I did something stupid a few months ago.
I sold Wal-Mart (NYSE:WMT).
After calling it the "McDonald's of 2016" I bought some in January. But when the company announced a retreat from its plans to downsize stores I jumped off the train, taking a small gain but missing the bulk of the run-up.
Wal-Mart is currently up almost 20% for the year, at $71, mainly because the Price/Earnings multiple has jumped to almost 16. Sales for the first quarter of the year, ending in April, were up only $1.1 billion from a year earlier, at $115.9 billion. Net income actually fell slightly, from over $3.3 billion to under $3.1 billion.
But that drop was part of the plan, and ahead of expectations. CEO Doug McMillon had told shareholders not to expect big profits until 2018, as the company works to fix its e-commerce problems. The company is building new warehouses and has a large presence in Silicon Valley.
So why did I bail?
First, I didn't like the way the company was going about its e-commerce revolution. It's copying the model of Amazon.com (NASDAQ:AMZN), but it's not Amazon.Com. The trick should be to deliver from stores, not centralized warehouses. But that turns out to be really, really hard, as I learned when I ordered online from a store before a recent trip.
Wal-Mart's challenge remains breaking bulk on electronic orders, and Amazon has shown how that can be done efficiently. Doing it in stores is clumsy at best, and most customers would rather run in for what they need than have some clerk grab it for them.
Still, low-wage workers are now getting higher wages, and more can afford to shop at Wal-Mart. McMillon's controversial decision to raise pay at his stores, first to $9/hour and then to $10, was seen as controversial among investors, but it was necessary to remain competitive, and may be insufficient to that challenge. With unemployment now at 4.7% and average earnings up to $25.59 hour, people don't have to work at Wal-Mart.
In short, Wal-Mart is back to being Wal-Mart, but Wal-Mart is no longer a horrible thing to be.
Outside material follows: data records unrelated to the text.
-- pv_equiv track=rewrite | github.com/bhyun/daily-algorithm | 2021/BOJ1059_좋은 구간.py | solution
-- ===== SOURCE A (Python) =====
-- def solution(l, s, n):
--     # s 정렬
--     s.sort()
--
--     if n in s:
--         return 0
--
--     # start, end 초기값 설정
--     start = 1
--     end = s[-1] - 1
--
--     # start, end 위치찾기
--     for idx, val in enumerate(s):
--         if val < n:
--             start = val + 1
--         else:
--             end = val - 1
--             break
--     return (n - start + 1) * (end - n + 1) - 1
-- ===== SOURCE B (Python) =====
-- def solution(l, s, n):
--     # Single O(L) scan via C-level builtins instead of sorting; does not mutate s
--     # (A sorts s in place; equivalence here is about the return value only).
--     if n in s:
--         return 0
--     start = max((v + 1 for v in s if v < n), default=1)
--     end = min((v - 1 for v in s if v > n), default=max(s) - 1)
--     return (n - start + 1) * (end - n + 1) - 1
-- ===== Notes on version B (the rewrite author's own statement) =====
-- stated objective: faster
-- what changed: Replaces the in-place sort plus linear scan with three direct linear extrema passes (max of values below n, min of values above n, overall max), leaving s unmutated.
import Mathlib
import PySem

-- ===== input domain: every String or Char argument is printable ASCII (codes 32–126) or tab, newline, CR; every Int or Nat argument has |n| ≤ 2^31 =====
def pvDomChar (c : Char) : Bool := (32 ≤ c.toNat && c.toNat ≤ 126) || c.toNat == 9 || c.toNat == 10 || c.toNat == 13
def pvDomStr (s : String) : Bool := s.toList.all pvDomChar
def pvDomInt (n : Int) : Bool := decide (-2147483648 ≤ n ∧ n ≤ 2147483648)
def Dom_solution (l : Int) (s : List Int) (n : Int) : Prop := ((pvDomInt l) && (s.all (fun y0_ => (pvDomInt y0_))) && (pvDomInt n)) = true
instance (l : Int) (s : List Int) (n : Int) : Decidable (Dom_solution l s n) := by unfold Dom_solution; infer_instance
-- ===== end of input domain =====

-- B avoids the sort: it finds nearest-below / nearest-above / max of s in single
-- C-level scans.  A sorts s in place; the equivalence is about the return value only.

-- ===== PORT A =====
-- the 'for idx, val in enumerate(s)' loop with its break: updates start while val < n,
-- sets end and stops at the first val ≥ n
def solutionLoop (n : Int) : List Int → Int → Int → Int × Int
  | [], start, en => (start, en)
  | v :: rest, start, en =>
    if v < n then solutionLoop n rest (v + 1) en else (start, v - 1)

def solution (l : Int) (s : List Int) (n : Int) : Int :=
  let ss := PySem.List.sorted s (fun x => x) false
  if n ∈ ss then 0
  else
    -- s[-1]: Pre_solution excludes s = [] (IndexError in Python), so the default is unreachable
    let en0 := (PySem.List.pyGet? ss (-1)).getD 0 - 1
    let p := solutionLoop n ss 1 en0
    (n - p.1 + 1) * (p.2 - n + 1) - 1

-- ===== PORT B =====
def solution_alt (l : Int) (s : List Int) (n : Int) : Int :=
  if n ∈ s then 0
  else
    let start := (PySem.List.max? ((s.filter (fun v => v < n)).map (fun v => v + 1)) (fun x => x)).getD 1
    let en := (PySem.List.min? ((s.filter (fun v => n < v)).map (fun v => v - 1)) (fun x => x)).getD
                ((PySem.List.max? s (fun x => x)).getD 0 - 1)
    (n - start + 1) * (en - n + 1) - 1

-- ===== PRECONDITION & SPEC =====
-- Python A raises IndexError on s = [] (s[-1]); B also raises there (max(s) of an empty list).
def Pre_solution (l : Int) (s : List Int) (n : Int) : Prop := s ≠ []
instance (l : Int) (s : List Int) (n : Int) : Decidable (Pre_solution l s n) := by unfold Pre_solution; infer_instance
def pvWitness_solution : Int × List Int × Int := (1, [3, 7], 5)

def Spec_solution (l : Int) (s : List Int) (n : Int) (out : Int) : Prop := out = solution_alt l s n
instance (l : Int) (s : List Int) (n : Int) (out : Int) : Decidable (Spec_solution l s n out) := by unfold Spec_solution; infer_instance

-- ===== CLAIM (what is proved, stated in full; the proofs are below) =====
def Claim_equal_solution : Prop := ∀ (l : Int) (s : List Int) (n : Int), Dom_solution l s n → Pre_solution l s n → Spec_solution l s n (solution l s n)


-- ===== LEMMAS AND PROOFS =====

-- A's loop on a nondecreasing list not containing n: start = (last value below n) + 1,
-- end = (first value above n) - 1, with the given defaults.
lemma solutionLoop_spec (n : Int) (xs : List Int) (hpw : xs.Pairwise (· ≤ ·)) (hn : n ∉ xs)
    (s0 e0 : Int) :
    solutionLoop n xs s0 e0 =
      (((xs.filter (fun v => v < n)).getLast?.map (fun v => v + 1)).getD s0,
       ((xs.filter (fun v => n < v)).head?.map (fun v => v - 1)).getD e0) := by
  induction xs generalizing s0 with
  | nil => simp [solutionLoop]
  | cons v rest ih =>
    have hv_le : ∀ x ∈ rest, v ≤ x := (List.pairwise_cons.mp hpw).1
    have hpw' : rest.Pairwise (· ≤ ·) := (List.pairwise_cons.mp hpw).2
    have hnv : n ≠ v := by simp at hn; tauto
    have hnr : n ∉ rest := by simp at hn; tauto
    by_cases hv : v < n
    · simp only [solutionLoop, if_pos hv]
      rw [ih hpw' hnr]
      have h2 : ¬ (n < v) := by omega
      simp only [List.filter_cons, hv, h2, decide_true, decide_false, if_true]
      cases hfl : rest.filter (fun v => decide (v < n)) with
      | nil => simp
      | cons a t => simp [List.getLast?_cons]
    · have hnv' : n < v := by omega
      simp only [solutionLoop, if_neg hv]
      have h1 : (v :: rest).filter (fun v => decide (v < n)) = [] := by
        rw [List.filter_eq_nil_iff]
        intro x hx
        rcases List.mem_cons.mp hx with h | h
        · subst h; simp; omega
        · have := hv_le x h; simp; omega
      have h2 : (v :: rest).filter (fun v => decide (n < v)) = v :: rest.filter (fun v => decide (n < v)) := by
        simp [hnv']
      rw [h1, h2]
      simp

-- running max from x over a list whose head dominates x: the last element wins
lemma foldl_max_eq_getLastD (t : List Int) (x : Int) (h : (x :: t).Pairwise (· ≤ ·)) :
    t.foldl max x = t.getLastD x := by
  induction t generalizing x with
  | nil => rfl
  | cons y t' ih =>
    have hxy : x ≤ y := (List.pairwise_cons.mp h).1 y (by simp)
    have h' : (y :: t').Pairwise (· ≤ ·) := (List.pairwise_cons.mp h).2
    simp only [List.foldl_cons, List.getLastD_cons]
    rw [max_eq_right hxy]
    exact ih y h'

lemma foldl_min_of_le (t : List Int) (x : Int) (h : ∀ y ∈ t, x ≤ y) :
    t.foldl min x = x := by
  induction t with
  | nil => rfl
  | cons y t' ih =>
    simp only [List.foldl_cons]
    rw [min_eq_left (h y (by simp))]
    exact ih (fun y hy => h y (by simp [hy]))

-- max of a nondecreasing Int list is its last element
lemma max?_id_eq_getLast? (xs : List Int) (h : xs.Pairwise (· ≤ ·)) :
    PySem.List.max? xs (fun x => x) = xs.getLast? := by
  cases xs with
  | nil => simp [PySem.List.max?_eq_none_iff]
  | cons x t =>
    rw [PySem.List.max?_id_cons, foldl_max_eq_getLastD t x h]
    simp [List.getLast?_cons]

-- min of a nondecreasing Int list is its head
lemma min?_id_eq_head? (xs : List Int) (h : xs.Pairwise (· ≤ ·)) :
    PySem.List.min? xs (fun x => x) = xs.head? := by
  cases xs with
  | nil => simp [PySem.List.min?_eq_none_iff]
  | cons x t =>
    rw [PySem.List.min?_id_cons,
        foldl_min_of_le t x (fun y hy => List.rel_of_pairwise_cons h hy)]
    rfl

-- max/min over the identity key only depend on the multiset of elements
lemma max?_id_perm (xs ys : List Int) (h : xs.Perm ys) :
    PySem.List.max? xs (fun x => x) = PySem.List.max? ys (fun x => x) := by
  cases hx : PySem.List.max? xs (fun x => x) with
  | none =>
    have : xs = [] := (PySem.List.max?_eq_none_iff _ _).mp hx
    subst this
    have hy : ys = [] := h.nil_eq.symm
    subst hy
    exact hx.symm
  | some m =>
    cases hy : PySem.List.max? ys (fun x => x) with
    | none =>
      have : ys = [] := (PySem.List.max?_eq_none_iff _ _).mp hy
      subst this
      have := h.eq_nil
      simp_all
    | some m' =>
      have hm : m ∈ xs := PySem.List.max?_mem hx
      have hm' : m' ∈ ys := PySem.List.max?_mem hy
      have h1 : m ≤ m' := PySem.List.max?_isMax hy m (h.mem_iff.mp hm)
      have h2 : m' ≤ m := PySem.List.max?_isMax hx m' (h.mem_iff.mpr hm')
      have : m = m' := le_antisymm h1 h2
      simp [this]

lemma min?_id_perm (xs ys : List Int) (h : xs.Perm ys) :
    PySem.List.min? xs (fun x => x) = PySem.List.min? ys (fun x => x) := by
  cases hx : PySem.List.min? xs (fun x => x) with
  | none =>
    have : xs = [] := (PySem.List.min?_eq_none_iff _ _).mp hx
    subst this
    have hy : ys = [] := h.nil_eq.symm
    subst hy
    exact hx.symm
  | some m =>
    cases hy : PySem.List.min? ys (fun x => x) with
    | none =>
      have : ys = [] := (PySem.List.min?_eq_none_iff _ _).mp hy
      subst this
      have := h.eq_nil
      simp_all
    | some m' =>
      have hm : m ∈ xs := PySem.List.min?_mem hx
      have hm' : m' ∈ ys := PySem.List.min?_mem hy
      have h1 : m ≤ m' := PySem.List.min?_isMin hx m' (h.mem_iff.mpr hm')
      have h2 : m' ≤ m := PySem.List.min?_isMin hy m (h.mem_iff.mp hm)
      have : m = m' := le_antisymm h1 h2
      simp [this]

-- ===== VERDICT (by name: the statement is the Claim_ definition above) =====
theorem solution_spec : Claim_equal_solution := by
  intro l s n _ _
  unfold Spec_solution solution solution_alt
  set ss := PySem.List.sorted s (fun x => x) false with hss
  have hperm : ss.Perm s := PySem.List.sorted_perm s (fun x => x) false
  have hpw : ss.Pairwise (· ≤ ·) := PySem.List.sorted_pairwise s (fun x => x)
  have hmem : (n ∈ ss) = (n ∈ s) := by
    simp [hperm.mem_iff]
  by_cases hn : n ∈ s
  · simp [hmem, hn]
  · have hns : n ∉ ss := by simp [hmem, hn]
    simp only [hmem, if_neg hn]
    rw [solutionLoop_spec n ss hpw hns]
    -- start components agree
    have hstart :
        (PySem.List.max? ((s.filter (fun v => v < n)).map (fun v => v + 1)) (fun x => x)).getD 1 =
        (((ss.filter (fun v => v < n)).getLast?.map (fun v => v + 1)).getD 1) := by
      rw [max?_id_perm _ ((ss.filter (fun v => decide (v < n))).map (fun v => v + 1))
            (((hperm.filter _).map _).symm),
          max?_id_eq_getLast? _ (List.Pairwise.map _ (fun a b hab => by omega) (List.Pairwise.filter _ hpw)),
          List.getLast?_map]
    -- end components agree
    have hend :
        (PySem.List.min? ((s.filter (fun v => n < v)).map (fun v => v - 1)) (fun x => x)).getD
          ((PySem.List.max? s (fun x => x)).getD 0 - 1) =
        (((ss.filter (fun v => n < v)).head?.map (fun v => v - 1)).getD
          ((PySem.List.pyGet? ss (-1)).getD 0 - 1)) := by
      rw [min?_id_perm _ ((ss.filter (fun v => decide (n < v))).map (fun v => v - 1))
            (((hperm.filter _).map _).symm),
          min?_id_eq_head? _ (List.Pairwise.map _ (fun a b hab => by omega) (List.Pairwise.filter _ hpw)),
          List.head?_map,
          max?_id_perm s ss hperm.symm, max?_id_eq_getLast? ss hpw,
          PySem.List.pyGet?_neg_one]
    rw [hstart, hend]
The Neighborhood Markets scheme, which competes with stores like Kroger (NYSE:KR), is being reworked, and the plan to build smaller 15,000 square foot units against Dollar General (NYSE:DG) has been shelved. But the superstores look cleaner, the clerks are no longer as surly, and you can usually find what you need there quickly - that wasn't always the case a few years ago.
The people shopping at the company's Sam's Club warehouses aren't as prosperous as those shopping at Costco (NASDAQ:COST), the merchandise mix is cheaper and more Wal-Mart-y, but as I learned on another recent trip there the crowds have returned. Just because it's not my cup of tea doesn't make it undrinkable.
The point is that with a giant retailer like Wal-Mart it doesn't take a complete turnaround of the ship to see a new course pointing toward better times. Adjust the wheel a few degrees in the right direction and the results can be surprising.
Disclosure: I am/we are long COST, AMZN, KR.
I wrote this article myself, and it expresses my own opinions. I am not receiving compensation for it (other than from Seeking Alpha). I have no business relationship with any company whose stock is mentioned in this article.